The task: Search the listing for the string "stated" and copy every line that contains it.

>>>>

-- pv_equiv track=rewrite | github.com/kyle65463/CS-265 | task2/constant.py | meet
-- ===== SOURCE A (Python) =====
-- def meet(pred_outs):
--     if len(pred_outs) == 0:
--         return {}
--     out = pred_outs[0].copy()
--     for pred in pred_outs[1:]:
--         for key, val in pred.items():
--             if key in out:
--                 if out[key] != val:
--                     out[key] = "?"
--             else:
--                 out[key] = val
--     return out
-- ===== SOURCE B (Python) =====
-- def meet(pred_outs):
--     groups = {}
--     for d in pred_outs:
--         for k, v in d.items():
--             groups.setdefault(k, []).append(v)
--     out = {}
--     for k, vs in groups.items():
--         out[k] = vs[0] if all(v == vs[0] for v in vs) else "?"
--     return out
-- ===== Notes on version B (the rewrite author's own statement) =====
-- stated objective: alternative
-- what changed: Instead of streaming dicts one by one into an accumulator with per-key conflict updates, B first indexes all values per key into a group dict in one pass and then aggregates each group (first value if all equal, else '?').
import Mathlib
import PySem

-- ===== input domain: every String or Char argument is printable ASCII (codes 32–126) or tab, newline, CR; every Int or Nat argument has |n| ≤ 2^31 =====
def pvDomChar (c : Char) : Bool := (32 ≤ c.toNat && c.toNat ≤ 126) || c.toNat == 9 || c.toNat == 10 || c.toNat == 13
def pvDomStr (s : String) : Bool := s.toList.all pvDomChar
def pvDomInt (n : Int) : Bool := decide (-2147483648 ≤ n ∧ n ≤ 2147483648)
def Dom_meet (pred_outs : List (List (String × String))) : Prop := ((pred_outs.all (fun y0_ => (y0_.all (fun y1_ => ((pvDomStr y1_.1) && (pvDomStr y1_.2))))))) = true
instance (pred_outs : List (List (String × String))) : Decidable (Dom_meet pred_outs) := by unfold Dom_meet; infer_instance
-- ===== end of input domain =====

-- B replaces A's streaming merge-with-conflict-update by an index-values-per-key-then-aggregate pass (same cost); equivalence proved on dict-shaped inputs.

-- ===== PORT A =====
-- body of A's inner loop: one (key, val) pair processed against the accumulator dict
def meetStep (out : PySem.Dict String String) (kv : String × String) : PySem.Dict String String :=
  match out.get? kv.1 with
  | some v => if v ≠ kv.2 then out.insert kv.1 "?" else out
  | none => out.insert kv.1 kv.2

def meet (pred_outs : List (List (String × String))) : List (String × String) :=
  match pred_outs with
  | [] => []
  | d0 :: rest =>
    (rest.foldl (fun out pred => pred.foldl meetStep out) (PySem.Dict.mk d0)).items

-- ===== PORT B =====
-- groups.setdefault(k, []).append(v) over every dict: all values per key, in encounter order
def bGroups (pred_outs : List (List (String × String))) : PySem.Dict String (List String) :=
  pred_outs.foldl
    (fun g d => d.foldl (fun g kv => g.modify kv.1 [] (fun vs => vs ++ [kv.2])) g)
    PySem.Dict.empty

-- vs[0] if all(v == vs[0] for v in vs) else "?"  (the [] case is unreachable: group lists are nonempty)
def aggVal (vs : List String) : String :=
  match vs with
  | [] => "?"
  | v0 :: _ => if vs.all (fun v => v = v0) then v0 else "?"

def meet_alt (pred_outs : List (List (String × String))) : List (String × String) :=
  ((bGroups pred_outs).items.foldl
    (fun o kvs => o.insert kvs.1 (aggVal kvs.2))
    (PySem.Dict.empty : PySem.Dict String String)).items

-- ===== PRECONDITION & SPEC =====
-- In Python the inputs are dicts, which cannot carry duplicate keys; Pre_ only excludes
-- association lists whose FIRST inner list has a duplicate key (A copies that list verbatim),
-- i.e. lists that do not represent any Python input.
def Pre_meet (pred_outs : List (List (String × String))) : Prop :=
  ((pred_outs.headD []).map Prod.fst).Nodup
instance (pred_outs : List (List (String × String))) : Decidable (Pre_meet pred_outs) := by
  unfold Pre_meet; infer_instance

def pvWitness_meet : (List (List (String × String))) :=
  [[("a", "1"), ("b", "2")], [("a", "1"), ("c", "?")]]

def Spec_meet (pred_outs : List (List (String × String))) (out : List (String × String)) : Prop := out = meet_alt pred_outs
instance (pred_outs : List (List (String × String))) (out : List (String × String)) : Decidable (Spec_meet pred_outs out) := by unfold Spec_meet; infer_instance

-- ===== CLAIM (what is proved, stated in full; the proofs are below) =====
def Claim_equal_meet : Prop := ∀ (pred_outs : List (List (String × String))), Dom_meet pred_outs → Pre_meet pred_outs → Spec_meet pred_outs (meet pred_outs)

-- ===== LEMMAS AND PROOFS =====

-- common characterization: keys in first-occurrence order, each mapped to the aggregate of its values
def charL (l : List (String × String)) : List (String × String) :=
  (PySem.Set.ofList (l.map Prod.fst)).map
    (fun k => (k, aggVal ((l.filter (fun p => p.1 == k)).map Prod.snd)))

theorem foldl_nested_eq_flat {α β : Type} (f : β → α → β) (ds : List (List α)) (init : β) :
    ds.foldl (fun o d => d.foldl f o) init = (ds.flatMap id).foldl f init := by
  induction ds generalizing init with
  | nil => rfl
  | cons d t ih => simp [List.foldl_append, ih]

theorem aggVal_snoc (vs : List String) (hv : vs ≠ []) (v : String) :
    aggVal (vs ++ [v]) = if aggVal vs = v then aggVal vs else "?" := by
  obtain ⟨v0, t, rfl⟩ := List.exists_cons_of_ne_nil hv
  simp only [aggVal, List.cons_append, List.all_cons, List.all_append, List.all_nil,
    Bool.and_true, decide_true, Bool.true_and]
  by_cases ht : t.all (fun x => decide (x = v0)) = true
  · by_cases hv0 : v = v0
    · subst hv0; simp [ht]
    · simp [ht, hv0]
      intro h; exact absurd h.symm hv0
  · simp only [Bool.not_eq_true] at ht
    by_cases hv0 : v = v0 <;> simp [ht, hv0]

theorem filter_key_snoc (t : List (String × String)) (kv : String × String) (j : String) :
    (t ++ [kv]).filter (fun p => p.1 == j) =
      t.filter (fun p => p.1 == j) ++ (if kv.1 = j then [kv] else []) := by
  rw [List.filter_append]
  congr 1
  by_cases h : kv.1 = j <;> simp [h]

theorem mk_eq_foldl (l : List (String × String)) (h : (l.map Prod.fst).Nodup) :
    l.foldl meetStep PySem.Dict.empty = PySem.Dict.mk l := by
  induction l using List.reverseRecOn with
  | nil => rfl
  | append_singleton t kv ih =>
    rw [List.map_append, List.map_cons, List.map_nil] at h
    have ht : (t.map Prod.fst).Nodup := h.of_append_left
    have hk : kv.1 ∉ t.map Prod.fst := fun hm =>
      (List.disjoint_of_nodup_append h) hm (by simp)
    rw [List.foldl_append, List.foldl_cons, List.foldl_nil, ih ht]
    have hget : (PySem.Dict.mk t).get? kv.1 = none := by
      rw [PySem.Dict.get?_eq_none_iff_not_mem_keys]
      simpa [PySem.Dict.keys_mk] using hk
    have hcont : (PySem.Dict.mk t).contains kv.1 = false := by
      rw [PySem.Dict.contains_eq_isSome_get?, hget]; rfl
    apply PySem.Dict.ext
    simp only [meetStep, hget]
    rw [PySem.Dict.items_insert_of_not_contains _ _ hcont]

theorem charL_keys (l : List (String × String)) :
    (charL l).map Prod.fst = PySem.Set.ofList (l.map Prod.fst) := by
  unfold charL
  rw [List.map_map]
  exact (List.map_congr_left fun a _ => rfl).trans (List.map_id _)

theorem master (l : List (String × String)) :
    (l.foldl meetStep PySem.Dict.empty).items = charL l := by
  induction l using List.reverseRecOn with
  | nil => rfl
  | append_singleton t kv ih =>
    rw [List.foldl_append, List.foldl_cons, List.foldl_nil]
    set D := t.foldl meetStep PySem.Dict.empty with hD
    have hkeys : D.keys = PySem.Set.ofList (t.map Prod.fst) := by
      have h1 : D.keys = D.items.map Prod.fst := rfl
      rw [h1, ih, charL_keys]
    have hnd : D.keys.Nodup := by rw [hkeys]; exact PySem.Set.nodup_ofList _
    have hval : ∀ j : String, j ∈ PySem.Set.ofList (t.map Prod.fst) →
        D.get? j = some (aggVal ((t.filter (fun p => p.1 == j)).map Prod.snd)) := by
      intro j hj
      apply PySem.Dict.get?_of_mem_items _ _ hnd
      have h2 : (j, aggVal ((t.filter (fun p => p.1 == j)).map Prod.snd)) ∈ charL t := by
        simp only [charL, List.mem_map]
        exact ⟨j, hj, rfl⟩
      rw [show D.items = charL t from ih]
      exact h2
    have hvs_ne : ∀ j : String, j ∈ t.map Prod.fst →
        (t.filter (fun p => p.1 == j)).map Prod.snd ≠ [] := by
      intro j hj
      obtain ⟨p, hp, hpj⟩ := List.mem_map.mp hj
      have hmemf : p ∈ t.filter (fun p => p.1 == j) :=
        List.mem_filter.mpr ⟨hp, by simp [hpj]⟩
      intro hnil
      rw [List.map_eq_nil_iff] at hnil
      rw [hnil] at hmemf
      simp at hmemf
    by_cases hk : kv.1 ∈ t.map Prod.fst
    · -- key already present
      have hmem : kv.1 ∈ PySem.Set.ofList (t.map Prod.fst) := (PySem.Set.mem_ofList _ _).mpr hk
      have hget := hval kv.1 hmem
      have hkeysnew : PySem.Set.ofList ((t ++ [kv]).map Prod.fst) = PySem.Set.ofList (t.map Prod.fst) := by
        rw [List.map_append, List.map_cons, List.map_nil, PySem.Set.ofList_append_singleton,
          PySem.Set.add_of_mem hmem]
      set a := aggVal ((t.filter (fun p => p.1 == kv.1)).map Prod.snd) with ha
      have hsnoc : aggVal (((t ++ [kv]).filter (fun p => p.1 == kv.1)).map Prod.snd)
          = if a = kv.2 then a else "?" := by
        rw [filter_key_snoc, if_pos rfl, List.map_append]
        exact aggVal_snoc _ (hvs_ne kv.1 hk) _
      simp only [meetStep, hget]
      by_cases heq : a = kv.2
      · -- value agrees: dict unchanged
        rw [if_neg (fun hc => hc heq), ih]
        unfold charL
        rw [hkeysnew]
        apply List.map_congr_left
        intro j hj
        by_cases hjk : kv.1 = j
        · subst hjk
          rw [filter_key_snoc, if_pos rfl, List.map_append]
          simp only [List.map_cons, List.map_nil]
          rw [aggVal_snoc _ (hvs_ne kv.1 hk) _, ← ha, if_pos heq]
        · rw [filter_key_snoc, if_neg hjk, List.append_nil]
      · -- conflict: out[key] = "?"
        rw [if_pos heq]
        have hcont : D.contains kv.1 = true := by
          rw [PySem.Dict.contains_eq_isSome_get?, hget]; rfl
        rw [PySem.Dict.items_insert_of_contains _ _ hcont, ih]
        unfold charL
        rw [hkeysnew, List.map_map]
        apply List.map_congr_left
        intro j hj
        by_cases hjk : kv.1 = j
        · subst hjk
          simp only [Function.comp_apply, beq_self_eq_true, if_pos]
          rw [hsnoc, if_neg heq]
        · have hb : (j == kv.1) = false := by simp [Ne.symm hjk]
          simp only [Function.comp_apply, hb, Bool.false_eq_true, if_false]
          rw [filter_key_snoc, if_neg hjk, List.append_nil]
    · -- new key: appended at the end
      have hnmem : kv.1 ∉ PySem.Set.ofList (t.map Prod.fst) := fun hm =>
        hk ((PySem.Set.mem_ofList _ _).mp hm)
      have hget : D.get? kv.1 = none := by
        rw [PySem.Dict.get?_eq_none_iff_not_mem_keys, hkeys]
        exact hnmem
      have hcont : D.contains kv.1 = false := by
        rw [PySem.Dict.contains_eq_isSome_get?, hget]; rfl
      simp only [meetStep, hget]
      rw [PySem.Dict.items_insert_of_not_contains _ _ hcont, ih]
      unfold charL
      rw [List.map_append, List.map_cons, List.map_nil, PySem.Set.ofList_append_singleton,
        PySem.Set.add_of_not_mem hnmem, List.map_append]
      congr 1
      · apply List.map_congr_left
        intro j hj
        have hjk : kv.1 ≠ j := fun hh => hnmem (hh ▸ hj)
        rw [filter_key_snoc, if_neg hjk, List.append_nil]
      · simp only [List.map_cons, List.map_nil]
        rw [filter_key_snoc, if_pos rfl]
        have hnilf : t.filter (fun p => p.1 == kv.1) = [] := by
          rw [List.filter_eq_nil_iff]
          intro p hp
          simp only [beq_iff_eq]
          intro hh
          exact hk (hh ▸ List.mem_map_of_mem hp)
        rw [hnilf, List.nil_append]
        simp [aggVal]

theorem meet_alt_eq_charL (ds : List (List (String × String))) :
    meet_alt ds = charL (ds.flatMap id) := by
  unfold meet_alt bGroups
  rw [foldl_nested_eq_flat]
  set flat := ds.flatMap id with hflat
  set groups := flat.foldl (fun g kv => g.modify kv.1 [] (fun vs => vs ++ [kv.2]))
    (PySem.Dict.empty : PySem.Dict String (List String)) with hg
  have hkeys : groups.keys = PySem.Set.ofList (flat.map Prod.fst) := by
    have h1 := PySem.Dict.keys_foldl_modify_key flat Prod.fst []
      (fun _ kv vs => vs ++ [kv.2]) (PySem.Dict.empty : PySem.Dict String (List String))
    rw [show (PySem.Dict.empty : PySem.Dict String (List String)).keys = [] from rfl,
      PySem.Set.update_nil_left] at h1
    exact h1
  have hnd : groups.keys.Nodup := by rw [hkeys]; exact PySem.Set.nodup_ofList _
  have hgetD : ∀ k : String,
      groups.getD k [] = (flat.filter (fun p => p.1 == k)).map Prod.snd := by
    intro k
    have h2 := PySem.Dict.getD_foldl_modify_append flat
      (PySem.Dict.empty : PySem.Dict String (List String)) k
    rw [show (PySem.Dict.empty : PySem.Dict String (List String)).getD k [] = [] from rfl,
      List.nil_append] at h2
    exact h2
  have hitems : groups.items = groups.keys.map (fun k => (k, groups.getD k [])) :=
    PySem.Dict.items_eq_map_keys _ hnd []
  have hfresh : ∀ a ∈ groups.items,
      (PySem.Dict.empty : PySem.Dict String String).contains a.1 = false := by
    intro a _; exact PySem.Dict.contains_empty _
  have hndk : (groups.items.map Prod.fst).Nodup := hnd
  have hout : (groups.items.foldl (fun o kvs => o.insert kvs.1 (aggVal kvs.2))
        (PySem.Dict.empty : PySem.Dict String String)).items
      = (PySem.Dict.empty : PySem.Dict String String).items
        ++ groups.items.map (fun kvs => (kvs.1, aggVal kvs.2)) :=
    PySem.Dict.items_foldl_insert_fresh groups.items (fun kvs => kvs.1)
      (fun kvs => aggVal kvs.2) _ hfresh hndk
  rw [hout, show (PySem.Dict.empty : PySem.Dict String String).items = [] from rfl,
    List.nil_append, hitems, List.map_map, hkeys]
  unfold charL
  apply List.map_congr_left
  intro j hj
  simp [hgetD j]

-- ===== VERDICT (by name: the statement is the Claim_ definition above) =====
theorem meet_spec : Claim_equal_meet := by
  intro pred_outs _ hpre
  unfold Spec_meet
  rw [meet_alt_eq_charL]
  match pred_outs with
  | [] => rfl
  | d0 :: rest =>
    have hpre' : (d0.map Prod.fst).Nodup := hpre
    have h1 : meet (d0 :: rest)
        = (rest.foldl (fun out pred => pred.foldl meetStep out) (PySem.Dict.mk d0)).items := rfl
    rw [h1, foldl_nested_eq_flat meetStep rest (PySem.Dict.mk d0), ← mk_eq_foldl d0 hpre',
      ← List.foldl_append]
    have h2 : d0 ++ rest.flatMap id = (d0 :: rest).flatMap id := by simp
    rw [h2]
    exact master _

<<<<

Worked solution:
-- stated objective: alternative
-- ===== CLAIM (what is proved, stated in full; the proofs are below) =====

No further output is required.